Co wiadomo na pewno? Gazociąg Balticconnector został uszkodzony przez działanie siły wewnętrznej. Opublikowane przez fińskie biuro śledcze zdjęcia pokazują, że rury zostały praktycznie rozerwane od zewnątrz. W czasie, kiedy dokonywały się uszkodzenia gazociągu, w pobliżu były dwie jednostki – chiński kontenerowiec Newnew Polar Bear oraz rosyjski nuklearny lodołamacz Siewmorput. W tym samym czasie stacja sesjmograficzna w Finlandii wykryła niewielki wstrząs, którego źródło zlokalizowano w pobliżu gazociągu. Ciśnienie w rurach spadło, a w ciągu kilkudziesięciu minut Balticconnector został zamknięty.

W ostatnich dniach fińskie śledztwo skupiło się na Newnew Polar Bear. Powodem jest przede wszystkim fakt, że statek został chwilę później sfotografowany w porcie w Archangielsku w Rosji. Na fotografiach widać, że jednostce brakuje lewej kotwicy dziobowej. Tymczasem na dnie morza, w bezpośrednim sąsiedztwie miejsca uszkodzenia gazociągu, znaleziono nie tylko ślady ciągnięcia po dnie, ale także... samą kotwicę.

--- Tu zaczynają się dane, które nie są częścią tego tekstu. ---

-- pv_equiv track=rewrite | github.com/NickRou/AOC2023 | day1/Day1.py | get_last_digit
-- ===== SOURCE A (Python) =====
-- digits_dict = {
--     'one' : '1',
--     'two' : '2',
--     'three' : '3',
--     'four' : '4',
--     'five' : '5',
--     'six' : '6',
--     'seven' : '7',
--     'eight' : '8',
--     'nine' : '9',
-- }
--
-- def get_last_digit(line):
--     digit_str = ''
--     for i in range(len(line)-1, -1, -1):
--         if (line[i].isdigit()):
--             return line[i]
--         else:
--             digit_str = line[i] + digit_str
--             for digit in digits_dict:
--                 if digit in digit_str:
--                     return digits_dict[digit]
--     return ''
-- ===== SOURCE B (Python) =====
-- WORDS = {
--     'one': '1', 'two': '2', 'three': '3', 'four': '4', 'five': '5',
--     'six': '6', 'seven': '7', 'eight': '8', 'nine': '9',
-- }
--
-- def get_last_digit(line):
--     # staged: remember the last digit character's position, then let each
--     # spelled-out word bid with its rightmost occurrence (str.rfind);
--     # the candidate at the highest position wins.
--     best_i, best_v = -1, ''
--     for i, c in enumerate(line):
--         if c.isdigit():
--             best_i, best_v = i, c
--     for w, d in WORDS.items():
--         j = line.rfind(w)
--         if j > best_i:
--             best_i, best_v = j, d
--     return best_v
-- ===== Notes on version B (the rewrite author's own statement) =====
-- stated objective: faster
-- what changed: A scans right-to-left rebuilding a growing suffix string and substring-searching all nine digit words in it at every position; B instead runs two staged passes with no per-position inner loop: one fold recording the last digit character's position, then one rfind per spelled word, returning the candidate at the highest position.
import Mathlib
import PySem

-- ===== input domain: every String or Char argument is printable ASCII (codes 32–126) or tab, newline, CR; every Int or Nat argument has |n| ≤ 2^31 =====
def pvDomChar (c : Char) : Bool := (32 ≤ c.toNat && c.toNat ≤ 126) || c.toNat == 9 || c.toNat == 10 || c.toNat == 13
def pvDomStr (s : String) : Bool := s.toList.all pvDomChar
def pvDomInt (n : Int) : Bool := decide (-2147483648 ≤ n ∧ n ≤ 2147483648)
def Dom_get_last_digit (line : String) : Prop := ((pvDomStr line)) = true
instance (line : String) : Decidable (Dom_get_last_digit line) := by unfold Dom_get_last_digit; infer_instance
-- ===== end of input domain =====

-- B replaces A's per-position growing-suffix substring searches with two staged passes:
-- a fold recording the last digit character's position, then one rfind per spelled word;
-- the candidate at the highest position wins (objective: faster).

-- ===== PORT A =====
-- digits_dict, iterated in insertion order with its values
def pvWordsA : List (List Char × String) :=
  [(['o','n','e'], "1"), (['t','w','o'], "2"), (['t','h','r','e','e'], "3"),
   (['f','o','u','r'], "4"), (['f','i','v','e'], "5"), (['s','i','x'], "6"),
   (['s','e','v','e','n'], "7"), (['e','i','g','h','t'], "8"), (['n','i','n','e'], "9")]

-- inner loop: for digit in digits_dict: if digit in digit_str: return digits_dict[digit]
def pvFindA (acc : List Char) : List (List Char × String) → Option String
  | [] => none
  | (w, d) :: rest => if PySem.Chars.isIn w acc then some d else pvFindA acc rest

-- outer loop over i = len-1 .. 0; first arg is the not-yet-visited part reversed, second is digit_str
def pvLoopA : List Char → List Char → String
  | [], _ => ""
  | c :: rev, acc =>
    if PySem.Chars.isdigit c then String.ofList [c]
    else
      match pvFindA (c :: acc) pvWordsA with
      | some d => d
      | none => pvLoopA rev (c :: acc)

def get_last_digit (line : String) : String := pvLoopA line.toList.reverse []

-- ===== PORT B =====
-- WORDS, iterated in insertion order
def pvWordsB : List (List Char × String) :=
  [(['o','n','e'], "1"), (['t','w','o'], "2"), (['t','h','r','e','e'], "3"),
   (['f','o','u','r'], "4"), (['f','i','v','e'], "5"), (['s','i','x'], "6"),
   (['s','e','v','e','n'], "7"), (['e','i','g','h','t'], "8"), (['n','i','n','e'], "9")]

-- first loop body: if c.isdigit(): best_i, best_v = i, c
def pvStep1 (b : Int × String) (p : Int × Char) : Int × String :=
  if PySem.Chars.isdigit p.2 then (p.1, String.ofList [p.2]) else b

-- second loop body: j = line.rfind(w); if j > best_i: best_i, best_v = j, d
def pvStep2 (s : List Char) (b : Int × String) (wd : List Char × String) : Int × String :=
  let j := PySem.Chars.rfind s wd.1
  if b.1 < j then (j, wd.2) else b

def get_last_digit_alt (line : String) : String :=
  let s := line.toList
  (pvWordsB.foldl (pvStep2 s)
    ((PySem.List.enumerate s 0).foldl pvStep1 ((-1 : Int), ""))).2

-- ===== PRECONDITION & SPEC =====
def Spec_get_last_digit (line : String) (out : String) : Prop := out = get_last_digit_alt line
instance (line : String) (out : String) : Decidable (Spec_get_last_digit line out) := by unfold Spec_get_last_digit; infer_instance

Fińscy śledczy zachowują ostrożność i nie chcą rzucać oskarżeniami, dopóki dowody nie będą absolutnie pewne. Nie sprawdzono jeszcze bowiem, czy kotwica na pewno należy do chińskiego kontenerowca. Statek znajduje się w tym momencie w pobliżu morskiej granicy na północy Finlandii i Rosji, co ciekawe, nieopodal kontenerowca cały czas żegluje także wspomniany wcześniej Siewmorput. Śledczy na pewno chcieliby obejrzeć Newnew Polar Bear na własne oczy, to jednak może nie być możliwe. Dyrektor generalny Fińskiego Narodowego Biura Śledczego Risto Loki powiedział podczas konferencji prasowej, że jego funkcjonariusze skontaktowali się z załogą kontenerowca, ale ta „nie była skłonna do kooperacji”. Jak przyznał Lohi, w śledztwie wciąż pozostaje sporo do zrobienia. Jeśli w jakiś sposób potwierdzi się, że to Newnew Polar Bear i jego kotwica dokonały uszkodzeń Balticconnector, pozostanie pytanie, czy było to działanie celowe, czy przypadkowe.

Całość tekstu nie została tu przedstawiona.